MITgcm / xmitgcm

Read MITgcm mds binary files into xarray
http://xmitgcm.readthedocs.io
MIT License
56 stars 65 forks source link

Replace this package with a VirtualiZarr reader? #337

Open TomNicholas opened 1 month ago

TomNicholas commented 1 month ago

I don't know anything really about the format of MITgcm output files other than that they are some bespoke binary format, but I can't help wonder if it would actually be easier to create a cloud-optimized version of MITgcm data by writing a reader for virtualizarr (i.e. a kerchunk reader) rather than actually converting the binary data to zarr.

The advantages would be that

It would involve essentially rewriting this function https://github.com/MITgcm/xmitgcm/blob/63ba7511c6ada3bb7c56e4c6f7a3f770c9f9c62f/xmitgcm/utils.py#L87 to look like either one of the kerchunk readers or ideally more like this https://github.com/zarr-developers/VirtualiZarr/pull/113

Because it seems MITgcm output already separates metadata from data to some degree this could potentially work really nicely...

See also https://github.com/zarr-developers/VirtualiZarr/issues/218

One downside of that approach would be the inability to alter the chunking though.

cc @cspencerjones

TomNicholas commented 1 month ago

Turns out there is already an issue discussing something very similar (which didn't appear when I searched "kerchunk") - see https://github.com/MITgcm/xmitgcm/issues/28#issuecomment-2284292414.

cspencerjones commented 2 weeks ago

I've been thinking about this, and I'm not 100% sure that it's a good idea in the end. The main issue is that most MITgcm output is not compressed at all, so direct upload to the cloud may not be something we want to encourage, especially for realistic geometry simulations which contain a lot of land (compression usually does not reduce the size of ocean output very much). The upside of the format is that flexible chunking should be possible in theory.

LLC2160 & 4320 data is in a bespoke "shrunk" (still binary) format, where the land points have been removed, so further compression would have very limited benefit.
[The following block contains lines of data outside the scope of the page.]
-- pv_equiv track=rewrite | github.com/haziq21/letter-boxed-solver | py-src/letterboxed.py | get_allowed_words
-- ===== SOURCE A (Python) =====
-- from itertools import pairwise, product, chain
-- from collections.abc import Collection
--
-- def get_allowed_words(dictionary: Collection[str], sides: Collection[str]) -> set[str]:
--     """
--     Get all words from the dictionary that can be formed with the letters in `sides`.
--     Following the rules of the game, two letters from the same side are not allowed
--     to be used consecutively, and the minimum number of letters in a word is 2.
--     """
--     allowed_letters = set("".join(sides))
--     disallowed_pairs = set(chain.from_iterable(product(s, repeat=2) for s in sides))
--     return set(
--         w
--         for w in dictionary
--         # Minimum word length is 3
--         if len(w) >= 3
--         # The word must only use letters from the allowed letters
--         and set(w) <= allowed_letters
--         # The word must not contain two consecutive letters from the same side
--         and all(p not in disallowed_pairs for p in pairwise(w))
--     )
-- ===== SOURCE B (Python) =====
-- def get_allowed_words(dictionary, sides):
--     # Union of all letters appearing on any side.
--     letters = set()
--     for s in sides:
--         letters.update(s)
--     result = set()
--     for w in dictionary:
--         if (len(w) >= 3
--                 and not (set(w) - letters)
--                 and not any(a + b in w for s in sides for a in s for b in s)):
--             result.add(w)
--     return result
-- ===== Notes on version B (the rewrite author's own statement) =====
-- stated objective: alternative
-- what changed: A precomputes a set of all disallowed letter pairs and scans each word's adjacent pairs against it; B never scans adjacency at all: for each word it tests, per side and per ordered letter pair of that side, whether that two-letter bigram occurs in the word as a substring, and replaces the subset check by emptiness of a set difference.
import Mathlib
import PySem

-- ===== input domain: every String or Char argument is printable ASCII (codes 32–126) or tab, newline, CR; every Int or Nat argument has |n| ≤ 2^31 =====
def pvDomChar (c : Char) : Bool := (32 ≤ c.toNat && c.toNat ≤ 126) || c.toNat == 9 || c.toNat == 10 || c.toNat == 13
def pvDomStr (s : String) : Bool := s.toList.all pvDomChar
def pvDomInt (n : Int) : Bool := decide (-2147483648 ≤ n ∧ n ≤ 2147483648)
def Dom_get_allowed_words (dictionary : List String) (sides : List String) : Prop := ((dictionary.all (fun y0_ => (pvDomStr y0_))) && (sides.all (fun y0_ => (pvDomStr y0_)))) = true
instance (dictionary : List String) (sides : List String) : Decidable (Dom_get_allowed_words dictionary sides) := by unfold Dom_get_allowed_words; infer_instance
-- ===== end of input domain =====

-- B drops A's precomputed disallowed-pair set and adjacent-pair scan: per word it
-- substring-searches each side's ordered letter bigrams, and replaces the subset
-- check by an empty set difference (alternative decomposition, not claimed faster).

-- ===== PORT A =====
def get_allowed_words (dictionary : List String) (sides : List String) : List String :=
  let allowed_letters : PySem.Set Char := PySem.Set.ofList (PySem.Str.join "" sides).toList
  let disallowed_pairs : PySem.Set (Char × Char) :=
    PySem.Set.ofList (sides.flatMap (fun s => s.toList.flatMap (fun a => s.toList.map (fun b => (a, b)))))
  PySem.Set.ofList (dictionary.filter (fun w =>
    decide (3 ≤ w.toList.length)
    && PySem.Set.issubset (PySem.Set.ofList w.toList) allowed_letters
    && (w.toList.zip w.toList.tail).all (fun p => !(PySem.Set.contains disallowed_pairs p))))

-- ===== PORT B =====
def get_allowed_words_alt (dictionary : List String) (sides : List String) : List String :=
  let letters : PySem.Set Char :=
    sides.foldl (fun acc s => PySem.Set.update acc s.toList) PySem.Set.empty
  dictionary.foldl (fun result w =>
    if decide (3 ≤ w.toList.length)
       && (PySem.Set.diff (PySem.Set.ofList w.toList) letters).isEmpty
       && !(sides.any (fun s => s.toList.any (fun a => s.toList.any (fun b =>
             PySem.Str.isIn (String.ofList [a, b]) w))))
    then PySem.Set.add result w else result)
    PySem.Set.empty

-- ===== PRECONDITION & SPEC =====
def Spec_get_allowed_words (dictionary : List String) (sides : List String) (out : List String) : Prop := out = get_allowed_words_alt dictionary sides
instance (dictionary : List String) (sides : List String) (out : List String) : Decidable (Spec_get_allowed_words dictionary sides out) := by unfold Spec_get_allowed_words; infer_instance

-- ===== CLAIM (what is proved, stated in full; the proofs are below) =====
def Claim_equal_get_allowed_words : Prop := ∀ (dictionary : List String) (sides : List String), Dom_get_allowed_words dictionary sides → Spec_get_allowed_words dictionary sides (get_allowed_words dictionary sides)

-- ===== LEMMAS AND PROOFS =====

-- filtering then inserting = one loop with a conditional insert
theorem pv_foldl_filter_add {α : Type} [BEq α] (p : α → Bool) :
    ∀ (l : List α) (acc : PySem.Set α),
      (l.filter p).foldl PySem.Set.add acc
        = l.foldl (fun acc w => if p w then PySem.Set.add acc w else acc) acc := by
  intro l
  induction l with
  | nil => intro acc; rfl
  | cons x xs ih =>
    intro acc
    by_cases h : p x = true
    · simp [h, ih]
    · simp [h, ih]

-- letters of "".join(sides)
theorem pv_mem_join_nil : ∀ (ls : List (List Char)) (c : Char),
    c ∈ PySem.Chars.join [] ls ↔ ∃ l ∈ ls, c ∈ l := by
  intro ls
  induction ls with
  | nil => intro c; simp [PySem.Chars.join_nil]
  | cons l ls ih =>
    intro c
    cases ls with
    | nil => simp [PySem.Chars.join_singleton]
    | cons l' ls' =>
      rw [PySem.Chars.join_cons_cons]
      simp only [List.append_nil, List.mem_append, ih]
      simp

theorem pv_mem_allowed (sides : List String) (c : Char) :
    c ∈ (PySem.Str.join "" sides).toList ↔ ∃ s ∈ sides, c ∈ s.toList := by
  rw [PySem.Str.toList_join]
  simp only [String.toList_empty]
  rw [pv_mem_join_nil]
  simp

-- B's letter union: membership
theorem pv_mem_letters (sides : List String) (c : Char) :
    c ∈ sides.foldl (fun acc s => PySem.Set.update acc s.toList) PySem.Set.empty
      ↔ ∃ s ∈ sides, c ∈ s.toList := by
  suffices h : ∀ (ss : List String) (acc : PySem.Set Char),
      c ∈ ss.foldl (fun acc s => PySem.Set.update acc s.toList) acc
        ↔ c ∈ acc ∨ ∃ s ∈ ss, c ∈ s.toList by
    rw [h]
    simp [PySem.Set.empty]
  intro ss
  induction ss with
  | nil => intro acc; simp
  | cons s ss ih =>
    intro acc
    rw [List.foldl_cons, ih, PySem.Set.mem_update]
    simp only [List.mem_cons, exists_eq_or_imp]
    tauto

-- a two-letter infix is exactly an adjacent pair
theorem pv_infix_pair (a b : Char) :
    ∀ (cs : List Char), [a, b] <:+: cs ↔ (a, b) ∈ cs.zip cs.tail := by
  intro cs
  induction cs with
  | nil => simp
  | cons c rest ih =>
    rw [List.infix_cons_iff, ih]
    cases rest with
    | nil =>
      simp only [List.tail_cons, List.tail_nil, List.zip_nil_right, List.not_mem_nil, or_false, iff_false]
      intro h
      have := h.length_le
      simp at this
    | cons d rest' =>
      simp only [List.zip_cons_cons, List.tail_cons, List.mem_cons]
      constructor
      · rintro (hpre | hmem)
        · left
          rcases hpre with ⟨t, ht⟩
          simp only [List.cons_append] at ht
          injection ht with h1 h2
          injection h2 with h3 _
          simp [h1, h3]
        · right; exact hmem
      · rintro (hab | hmem)
        · left
          have h1 : c = a := congrArg Prod.fst hab.symm
          have h2 : d = b := congrArg Prod.snd hab.symm
          subst h1; subst h2
          exact ⟨rest', rfl⟩
        · right; exact hmem

-- the two per-word predicates agree
theorem pv_pred_eq (sides : List String) (w : String) :
    (decide (3 ≤ w.toList.length)
      && PySem.Set.issubset (PySem.Set.ofList w.toList) (PySem.Set.ofList (PySem.Str.join "" sides).toList)
      && (w.toList.zip w.toList.tail).all (fun p => !(PySem.Set.contains
            (PySem.Set.ofList (sides.flatMap (fun s => s.toList.flatMap (fun a => s.toList.map (fun b => (a, b)))))) p)))
    = (decide (3 ≤ w.toList.length)
      && (PySem.Set.diff (PySem.Set.ofList w.toList)
            (sides.foldl (fun acc s => PySem.Set.update acc s.toList) PySem.Set.empty)).isEmpty
      && !(sides.any (fun s => s.toList.any (fun a => s.toList.any (fun b =>
             PySem.Str.isIn (String.ofList [a, b]) w))))) := by
  rw [Bool.eq_iff_iff]
  simp only [Bool.and_eq_true, decide_eq_true_eq]
  constructor
  · rintro ⟨⟨hlen, hsub⟩, hpairs⟩
    refine ⟨⟨hlen, ?_⟩, ?_⟩
    · rw [List.isEmpty_iff, List.eq_nil_iff_forall_not_mem]
      intro c hc
      rw [PySem.Set.mem_diff] at hc
      rcases hc with ⟨hcw, hcl⟩
      apply hcl
      rw [pv_mem_letters]
      have := (PySem.Set.issubset_iff _ _).mp hsub c hcw
      rw [PySem.Set.mem_ofList, pv_mem_allowed] at this
      exact this
    · rw [Bool.not_eq_eq_eq_not, Bool.not_true, ← Bool.not_eq_true]
      intro hcontra
      simp only [List.any_eq_true] at hcontra
      obtain ⟨s, hs, a, ha, b, hb, hin⟩ := hcontra
      rw [List.all_eq_true] at hpairs
      rw [PySem.Str.isIn_iff_infix, String.toList_ofList] at hin
      have hmem : (a, b) ∈ w.toList.zip w.toList.tail := by
        rw [← pv_infix_pair]; exact hin
      have := hpairs (a, b) hmem
      rw [Bool.not_eq_eq_eq_not, Bool.not_true, ← Bool.not_eq_true,
        PySem.Set.contains_iff, PySem.Set.mem_ofList] at this
      exact this (by
        rw [List.mem_flatMap]
        exact ⟨s, hs, by rw [List.mem_flatMap]; exact ⟨a, ha, List.mem_map.mpr ⟨b, hb, rfl⟩⟩⟩)
  · rintro ⟨⟨hlen, hemp⟩, hnone⟩
    rw [List.isEmpty_iff, List.eq_nil_iff_forall_not_mem] at hemp
    refine ⟨⟨hlen, ?_⟩, ?_⟩
    · rw [PySem.Set.issubset_iff]
      intro c hc
      rw [PySem.Set.mem_ofList, pv_mem_allowed]
      rw [← pv_mem_letters]
      by_contra hcl
      exact hemp c (by rw [PySem.Set.mem_diff]; exact ⟨hc, hcl⟩)
    · rw [List.all_eq_true]
      rintro ⟨a, b⟩ hp
      rw [Bool.not_eq_eq_eq_not, Bool.not_true, ← Bool.not_eq_true,
        PySem.Set.contains_iff, PySem.Set.mem_ofList]
      intro hmem
      rw [List.mem_flatMap] at hmem
      obtain ⟨s, hs, hmem⟩ := hmem
      rw [List.mem_flatMap] at hmem
      obtain ⟨a', ha', hmem⟩ := hmem
      obtain ⟨b', hb', hab⟩ := List.mem_map.mp hmem
      have ha1 : a' = a := congrArg Prod.fst hab
      have hb1 : b' = b := congrArg Prod.snd hab
      subst ha1; subst hb1
      rw [Bool.not_eq_eq_eq_not, Bool.not_true] at hnone
      rw [← Bool.not_eq_true] at hnone
      apply hnone
      simp only [List.any_eq_true]
      refine ⟨s, hs, a', ha', b', hb', ?_⟩
      rw [PySem.Str.isIn_iff_infix, String.toList_ofList, pv_infix_pair]
      exact hp

-- ===== VERDICT (by name: the statement is the Claim_ definition above) =====
theorem get_allowed_words_spec : Claim_equal_get_allowed_words := by
  intro dictionary sides _
  unfold Spec_get_allowed_words get_allowed_words get_allowed_words_alt
  rw [PySem.Set.ofList_eq_foldl, pv_foldl_filter_add]
  apply List.foldl_ext
  intro acc w _
  rw [pv_pred_eq]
But reading it would require writing code that's very specific to this dataset. I do not believe that further datasets will be generated in this bespoke format. Some of the data access problem with this data has nothing to do with format and is simply caused by the limited bandwidth out of Pleiades. Still, given the choice between a general MITgcm reader and a more specific reader for LLC2160/4320, I think a more specific reader would be most useful because this data is still by far the heaviest lift most people are doing, and many people cannot use the data because of how difficult access still is. (This is all just my opinion and I am prepared to hear other arguments)

rabernat commented 2 weeks ago

I actually started something like this three years ago! https://github.com/rabernat/mds2zarr - of course VirtualiZarr is much better and more robust approach.

I agree with @cspencerjones that the funky compression of the LLC data is potentially a blocker. If we can make this Zarr-compatible, it should be possible.

However, that is really an edge case--most "normal" MDS data output from MITgcm should be perfectly fine as uncompressed flat binary.

TomNicholas commented 2 weeks ago

the funky compression of the LLC data is potentially a blocker. If we can make this Zarr-compatible, it should be possible.

This seems like an analogous problem to https://github.com/zarr-developers/zarr-specs/issues/303 - i.e. it could be solved by defining a special zarr codec that is specific to this data format.

rabernat commented 2 weeks ago

Except it's really complicated because the "codec" for decoding each array relies on an external dataset (the null mask) which doesn't even have the same shape as the data. This breaks many of the abstractions implicit in the "codec" interface.